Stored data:
++++++++

-- pv_equiv track=rewrite | github.com/lfy79001/TableQAKit | TableQAKit/numerical/Pointer/reg_hnt/reghnt/model_functions.py | get_continuous_tag_slots
-- ===== SOURCE A (Python) =====
-- def get_continuous_tag_slots(paragraph_token_tag_prediction):
--     tag_slots = []
--     span_start = False
--     for i in range(0, len(paragraph_token_tag_prediction)):
--         if paragraph_token_tag_prediction[i] != 0 and not span_start:
--             span_start = True
--             start_index = i
--         if paragraph_token_tag_prediction[i] == 0 and span_start:
--             span_start = False
--             tag_slots.append((start_index, i))
--     if span_start:
--         tag_slots.append((start_index, len(paragraph_token_tag_prediction)))
--     return tag_slots
-- ===== SOURCE B (Python) =====
-- from itertools import groupby
--
--
-- def get_continuous_tag_slots(paragraph_token_tag_prediction):
--     tag_slots = []
--     pos = 0
--     for is_nonzero, group in groupby(paragraph_token_tag_prediction,
--                                      key=lambda x: x != 0):
--         run_len = sum(1 for _ in group)
--         if is_nonzero:
--             tag_slots.append((pos, pos + run_len))
--         pos += run_len
--     return tag_slots
-- ===== Notes on version B (the rewrite author's own statement) =====
-- stated objective: idiomatic
-- what changed: Replaces the explicit span_start/start_index state machine (with its trailing open-span fixup) by itertools.groupby over the nonzero/zero key: each nonzero run becomes a span directly from a running position counter, handling the run-reaching-end case uniformly.
import Mathlib
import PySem

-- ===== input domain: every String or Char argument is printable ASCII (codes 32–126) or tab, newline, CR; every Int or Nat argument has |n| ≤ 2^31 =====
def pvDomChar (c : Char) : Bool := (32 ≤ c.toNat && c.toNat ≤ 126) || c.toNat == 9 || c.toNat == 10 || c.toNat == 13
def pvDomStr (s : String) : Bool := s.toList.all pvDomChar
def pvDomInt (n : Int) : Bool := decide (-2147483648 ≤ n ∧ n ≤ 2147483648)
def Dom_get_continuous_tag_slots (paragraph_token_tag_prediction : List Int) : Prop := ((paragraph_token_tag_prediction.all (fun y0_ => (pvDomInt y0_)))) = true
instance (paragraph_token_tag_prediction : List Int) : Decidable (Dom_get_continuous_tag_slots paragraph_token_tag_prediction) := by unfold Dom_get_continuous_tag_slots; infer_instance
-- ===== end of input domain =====

-- B replaces A's span_start/start_index state machine by groupby-style run iteration (objective: idiomatic); same O(n) cost.

-- ===== PORT A =====
-- the for-loop over range(len(xs)) with xs[i], as recursion over the list carrying the index i and the same state
def pvLoopA : List Int → Nat → List (Int × Int) → Bool → Int → List (Int × Int) × Bool × Int
  | [], _, tag_slots, span_start, start_index => (tag_slots, span_start, start_index)
  | v :: rest, i, tag_slots, span_start, start_index =>
    let p1 : Bool × Int := if v ≠ 0 ∧ span_start = false then (true, (i : Int)) else (span_start, start_index)
    let p2 : List (Int × Int) × Bool :=
      if v = 0 ∧ p1.1 = true then (tag_slots ++ [(p1.2, (i : Int))], false) else (tag_slots, p1.1)
    pvLoopA rest (i + 1) p2.1 p2.2 p1.2

def get_continuous_tag_slots (paragraph_token_tag_prediction : List Int) : List (Int × Int) :=
  let st := pvLoopA paragraph_token_tag_prediction 0 [] false 0
  if st.2.1 then st.1 ++ [(st.2.2, (paragraph_token_tag_prediction.length : Int))] else st.1

-- ===== PORT B =====
-- itertools.groupby(xs, key = x ≠ 0) rendered as its runs: (key, run length) pairs
def pvRunsB : List Int → List (Bool × Nat)
  | [] => []
  | x :: rest =>
    let k : Bool := decide (x ≠ 0)
    (k, (rest.takeWhile (fun y => decide (y ≠ 0) == k)).length + 1) ::
      pvRunsB (rest.dropWhile (fun y => decide (y ≠ 0) == k))
termination_by xs => xs.length
decreasing_by
  simpa using Nat.lt_succ_of_le (List.length_dropWhile_le _ _)

-- the for-loop of Source B over the groups, carrying pos
def pvAltLoop : List (Bool × Nat) → Int → List (Int × Int)
  | [], _ => []
  | (k, L) :: rest, pos =>
    (if k then [(pos, pos + (L : Int))] else []) ++ pvAltLoop rest (pos + (L : Int))

def get_continuous_tag_slots_alt (paragraph_token_tag_prediction : List Int) : List (Int × Int) :=
  pvAltLoop (pvRunsB paragraph_token_tag_prediction) 0

-- ===== PRECONDITION & SPEC =====
def Spec_get_continuous_tag_slots (paragraph_token_tag_prediction : List Int) (out : List (Int × Int)) : Prop := out = get_continuous_tag_slots_alt paragraph_token_tag_prediction
instance (paragraph_token_tag_prediction : List Int) (out : List (Int × Int)) : Decidable (Spec_get_continuous_tag_slots paragraph_token_tag_prediction out) := by unfold Spec_get_continuous_tag_slots; infer_instance

-- ===== CLAIM (what is proved, stated in full; the proofs are below) =====
def Claim_equal_get_continuous_tag_slots : Prop := ∀ (paragraph_token_tag_prediction : List Int), Dom_get_continuous_tag_slots paragraph_token_tag_prediction → Spec_get_continuous_tag_slots paragraph_token_tag_prediction (get_continuous_tag_slots paragraph_token_tag_prediction)

-- ===== LEMMAS AND PROOFS =====

-- reference semantics: S = scanning outside a span at position p, T = inside a span started at s
mutual
def pvS : List Int → Int → List (Int × Int)
  | [], _ => []
  | x :: r, p => if x = 0 then pvS r (p + 1) else pvT r (p + 1) p
def pvT : List Int → Int → Int → List (Int × Int)
  | [], p, s => [(s, p)]
  | x :: r, p, s => if x = 0 then (s, p) :: pvS r (p + 1) else pvT r (p + 1) s
end

def pvFin (n : Int) (st : List (Int × Int) × Bool × Int) : List (Int × Int) :=
  if st.2.1 then st.1 ++ [(st.2.2, n)] else st.1

lemma pvLoopA_ST (xs : List Int) :
    (∀ (i : Nat) ts si, pvFin ((i + xs.length : Nat) : Int) (pvLoopA xs i ts false si) = ts ++ pvS xs (i : Int))
    ∧ (∀ (i : Nat) ts s, pvFin ((i + xs.length : Nat) : Int) (pvLoopA xs i ts true s) = ts ++ pvT xs (i : Int) s) := by
  induction xs with
  | nil =>
    constructor
    · intro i ts si; simp [pvLoopA, pvFin, pvS]
    · intro i ts s; simp [pvLoopA, pvFin, pvT]
  | cons v rest ih =>
    obtain ⟨ihS, ihT⟩ := ih
    constructor
    · intro i ts si
      by_cases hv : v = 0
      · have h := ihS (i + 1) ts si
        simp [pvLoopA, hv, pvS]
        simpa [Nat.add_comm, Nat.add_assoc, Nat.add_left_comm, Int.add_comm] using h
      · have h := ihT (i + 1) ts (i : Int)
        simp [pvLoopA, hv, pvS]
        simpa [Nat.add_comm, Nat.add_assoc, Nat.add_left_comm, Int.add_comm] using h
    · intro i ts s
      by_cases hv : v = 0
      · have h := ihS (i + 1) (ts ++ [(s, (i : Int))]) s
        simp [pvLoopA, hv, pvT]
        simpa [Nat.add_comm, Nat.add_assoc, Nat.add_left_comm, Int.add_comm] using h
      · have h := ihT (i + 1) ts s
        simp [pvLoopA, hv, pvT]
        simpa [Nat.add_comm, Nat.add_assoc, Nat.add_left_comm, Int.add_comm] using h

lemma pvA_eq_S (xs : List Int) : get_continuous_tag_slots xs = pvS xs 0 := by
  have h := (pvLoopA_ST xs).1 0 [] 0
  simpa [get_continuous_tag_slots, pvFin] using h

-- skipping a zero run on the S side
lemma pvS_zeros : ∀ (pref : List Int), (∀ y ∈ pref, y = 0) →
    ∀ (r : List Int) (p : Int), pvS (pref ++ r) p = pvS r (p + pref.length) := by
  intro pref
  induction pref with
  | nil => intro _ r p; simp
  | cons z zs ih =>
    intro h r p
    have hz : z = 0 := h z (by simp)
    have := ih (fun y hy => h y (by simp [hy])) r (p + 1)
    simp [hz, pvS, this]
    ring_nf

-- crossing a nonzero run on the T side
lemma pvT_nz : ∀ (pref : List Int), (∀ y ∈ pref, y ≠ 0) →
    ∀ (r : List Int) (p s : Int), pvT (pref ++ r) p s = pvT r (p + pref.length) s := by
  intro pref
  induction pref with
  | nil => intro _ r p s; simp
  | cons z zs ih =>
    intro h r p s
    have hz : z ≠ 0 := h z (by simp)
    have := ih (fun y hy => h y (by simp [hy])) r (p + 1) s
    simp [hz, pvT, this]
    ring_nf

-- closing an open span when the rest starts with 0 (or is empty)
lemma pvT_break : ∀ (r : List Int), (∀ y, r.head? = some y → y = 0) →
    ∀ (q s : Int), pvT r q s = (s, q) :: pvS r q := by
  intro r h q s
  cases r with
  | nil => simp [pvT, pvS]
  | cons y r' =>
    have hy : y = 0 := h y (by simp)
    simp [hy, pvT, pvS]

lemma pvAltLoop_runsB : ∀ (n : Nat) (xs : List Int), xs.length = n →
    ∀ (p : Int), pvAltLoop (pvRunsB xs) p = pvS xs p := by
  intro n
  induction n using Nat.strong_induction_on with
  | _ n ih =>
    intro xs hlen p
    cases xs with
    | nil => simp [pvRunsB, pvAltLoop, pvS]
    | cons x rest =>
      simp only [List.length_cons] at hlen
      by_cases hx : x = 0
      · -- zero run
        have hdrop : (rest.dropWhile (fun y => decide (y ≠ 0) == false)).length < n := by
          have := List.length_dropWhile_le (fun y => decide (y ≠ 0) == false) rest
          omega
        have hrec := ih _ hdrop _ rfl
          (p + ((rest.takeWhile (fun y => decide (y ≠ 0) == false)).length : Int) + 1)
        have hzeros : ∀ y ∈ x :: rest.takeWhile (fun y => decide (y ≠ 0) == false), y = 0 := by
          intro y hy
          rcases List.mem_cons.mp hy with h | h
          · exact h ▸ hx
          · simpa using List.mem_takeWhile_imp h
        have hsplit := List.takeWhile_append_dropWhile (p := fun y => decide (y ≠ 0) == false) (l := rest)
        have hS : pvS (x :: rest) p =
            pvS (rest.dropWhile (fun y => decide (y ≠ 0) == false))
              (p + ((rest.takeWhile (fun y => decide (y ≠ 0) == false)).length : Int) + 1) := by
          conv_lhs => rw [← hsplit]
          rw [show (x :: (rest.takeWhile (fun y => decide (y ≠ 0) == false) ++
                rest.dropWhile (fun y => decide (y ≠ 0) == false))) =
              ((x :: rest.takeWhile (fun y => decide (y ≠ 0) == false)) ++
                rest.dropWhile (fun y => decide (y ≠ 0) == false)) from rfl]
          rw [pvS_zeros _ hzeros]
          congr 1
          simp [List.length_cons]
          ring
        have hA : pvAltLoop (pvRunsB (x :: rest)) p =
            pvAltLoop (pvRunsB (rest.dropWhile (fun y => decide (y ≠ 0) == false)))
              (p + ((rest.takeWhile (fun y => decide (y ≠ 0) == false)).length : Int) + 1) := by
          rw [pvRunsB]
          simp only [hx, decide_not]
          simp [pvAltLoop]
          congr 1
          ring
        rw [hA, hrec, hS]
      · -- nonzero run
        have hdrop : (rest.dropWhile (fun y => decide (y ≠ 0) == true)).length < n := by
          have := List.length_dropWhile_le (fun y => decide (y ≠ 0) == true) rest
          omega
        have hrec := ih _ hdrop _ rfl
          (p + ((rest.takeWhile (fun y => decide (y ≠ 0) == true)).length : Int) + 1)
        have hnz : ∀ y ∈ rest.takeWhile (fun y => decide (y ≠ 0) == true), y ≠ 0 := by
          intro y hy
          simpa using List.mem_takeWhile_imp hy
        have hhead : ∀ y, (rest.dropWhile (fun y => decide (y ≠ 0) == true)).head? = some y → y = 0 := by
          intro y hy
          have h := List.head?_dropWhile_not (fun y => decide (y ≠ 0) == true) rest
          rw [hy] at h
          simpa using h
        have hsplit := List.takeWhile_append_dropWhile (p := fun y => decide (y ≠ 0) == true) (l := rest)
        have hS : pvS (x :: rest) p =
            (p, p + ((rest.takeWhile (fun y => decide (y ≠ 0) == true)).length : Int) + 1) ::
              pvS (rest.dropWhile (fun y => decide (y ≠ 0) == true))
                (p + ((rest.takeWhile (fun y => decide (y ≠ 0) == true)).length : Int) + 1) := by
          rw [show pvS (x :: rest) p = pvT rest (p + 1) p by simp [pvS, hx]]
          conv_lhs => rw [← hsplit]
          rw [pvT_nz _ hnz]
          rw [pvT_break _ hhead]
          ring_nf
        have hA : pvAltLoop (pvRunsB (x :: rest)) p =
            (p, p + ((rest.takeWhile (fun y => decide (y ≠ 0) == true)).length : Int) + 1) ::
              pvAltLoop (pvRunsB (rest.dropWhile (fun y => decide (y ≠ 0) == true)))
                (p + ((rest.takeWhile (fun y => decide (y ≠ 0) == true)).length : Int) + 1) := by
          rw [pvRunsB]
          simp only [decide_not]
          simp [pvAltLoop, hx]
          ring_nf
          exact ⟨trivial, trivial⟩
        rw [hA, hrec, hS]

-- ===== VERDICT (by name: the statement is the Claim_ definition above) =====
theorem get_continuous_tag_slots_spec : Claim_equal_get_continuous_tag_slots := by
  intro xs _
  unfold Spec_get_continuous_tag_slots get_continuous_tag_slots_alt
  rw [pvA_eq_S, pvAltLoop_runsB xs.length xs rfl]
-- scatter loop: folding pySetD-insert over an in-range index list updates exactly the hit positions
theorem foldl_pySetD_insert (I : List Int) (bs : List (PySem.Dict String Int)) (k : String) (v : Int)
    (hmem : ∀ i ∈ I, 0 ≤ i ∧ i.toNat < bs.length) :
    (I.foldl (fun bs i => PySem.List.pySetD bs i ((PySem.List.pyGetD bs i PySem.Dict.empty).insert k v)) bs).length = bs.length
    ∧ ∀ n : Nat, PySem.List.pyGetD
        (I.foldl (fun bs i => PySem.List.pySetD bs i ((PySem.List.pyGetD bs i PySem.Dict.empty).insert k v)) bs)
        (n : Int) PySem.Dict.empty
      = if (n : Int) ∈ I then (PySem.List.pyGetD bs (n : Int) PySem.Dict.empty).insert k v
        else PySem.List.pyGetD bs (n : Int) PySem.Dict.empty := by
  induction I generalizing bs with
  | nil => exact ⟨rfl, fun n => by simp⟩
  | cons i t ih =>
    have hi0 := (hmem i (by simp)).1
    have hilt := (hmem i (by simp)).2
    have hi : i = ((i.toNat : Nat) : Int) := (Int.toNat_of_nonneg hi0).symm
    have hlen' : (PySem.List.pySetD bs i ((PySem.List.pyGetD bs i PySem.Dict.empty).insert k v)).length
        = bs.length := PySem.List.length_pySetD _ _ _
    have hmem' : ∀ x ∈ t, 0 ≤ x ∧
        x.toNat < (PySem.List.pySetD bs i ((PySem.List.pyGetD bs i PySem.Dict.empty).insert k v)).length := by
      intro x hx
      rw [hlen']
      exact hmem x (by simp [hx])
    obtain ⟨ihl, ihg⟩ := ih _ hmem'
    simp only [List.foldl_cons]
    refine ⟨ihl.trans hlen', fun n => ?_⟩
    rw [ihg n, hi]
    rw [PySem.List.pyGetD_pySetD_natCast bs i.toNat n _ _ hilt]
    rcases eq_or_ne n i.toNat with h1 | h1
    · have hcast : ((i.toNat : Nat) : Int) = (n : Int) := by omega
      rw [hcast, if_pos h1]
      simp only [List.mem_cons, true_or, if_true]
      by_cases h2 : (n : Int) ∈ t
      · rw [if_pos h2, PySem.Dict.insert_insert_self]
      · rw [if_neg h2]
    · have hcast : ¬ ((n : Int) = ((i.toNat : Nat) : Int)) := by omega
      rw [if_neg h1]
      simp only [List.mem_cons]
      by_cases h2 : (n : Int) ∈ t
      · rw [if_pos h2, if_pos (Or.inr h2)]
      · rw [if_neg h2, if_neg (by tauto)]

++++++++

WHAT YOU HAVE TO DO:
Restate word for word the lines of the data above, starting at the line containing "let k : Bool := decide (x ≠ 0)" and ending at the line containing "if st.2.1 then st.1 ++ [(st.2.2, n)]", both included, and nothing more.

SOLUTION FOR THIS EXERCISE:
    let k : Bool := decide (x ≠ 0)
    (k, (rest.takeWhile (fun y => decide (y ≠ 0) == k)).length + 1) ::
      pvRunsB (rest.dropWhile (fun y => decide (y ≠ 0) == k))
termination_by xs => xs.length
decreasing_by
  simpa using Nat.lt_succ_of_le (List.length_dropWhile_le _ _)

-- the for-loop of Source B over the groups, carrying pos
def pvAltLoop : List (Bool × Nat) → Int → List (Int × Int)
  | [], _ => []
  | (k, L) :: rest, pos =>
    (if k then [(pos, pos + (L : Int))] else []) ++ pvAltLoop rest (pos + (L : Int))

def get_continuous_tag_slots_alt (paragraph_token_tag_prediction : List Int) : List (Int × Int) :=
  pvAltLoop (pvRunsB paragraph_token_tag_prediction) 0

-- ===== PRECONDITION & SPEC =====
def Spec_get_continuous_tag_slots (paragraph_token_tag_prediction : List Int) (out : List (Int × Int)) : Prop := out = get_continuous_tag_slots_alt paragraph_token_tag_prediction
instance (paragraph_token_tag_prediction : List Int) (out : List (Int × Int)) : Decidable (Spec_get_continuous_tag_slots paragraph_token_tag_prediction out) := by unfold Spec_get_continuous_tag_slots; infer_instance

-- ===== CLAIM (what is proved, stated in full; the proofs are below) =====
def Claim_equal_get_continuous_tag_slots : Prop := ∀ (paragraph_token_tag_prediction : List Int), Dom_get_continuous_tag_slots paragraph_token_tag_prediction → Spec_get_continuous_tag_slots paragraph_token_tag_prediction (get_continuous_tag_slots paragraph_token_tag_prediction)

-- ===== LEMMAS AND PROOFS =====

-- reference semantics: S = scanning outside a span at position p, T = inside a span started at s
mutual
def pvS : List Int → Int → List (Int × Int)
  | [], _ => []
  | x :: r, p => if x = 0 then pvS r (p + 1) else pvT r (p + 1) p
def pvT : List Int → Int → Int → List (Int × Int)
  | [], p, s => [(s, p)]
  | x :: r, p, s => if x = 0 then (s, p) :: pvS r (p + 1) else pvT r (p + 1) s
end

def pvFin (n : Int) (st : List (Int × Int) × Bool × Int) : List (Int × Int) :=
  if st.2.1 then st.1 ++ [(st.2.2, n)] else st.1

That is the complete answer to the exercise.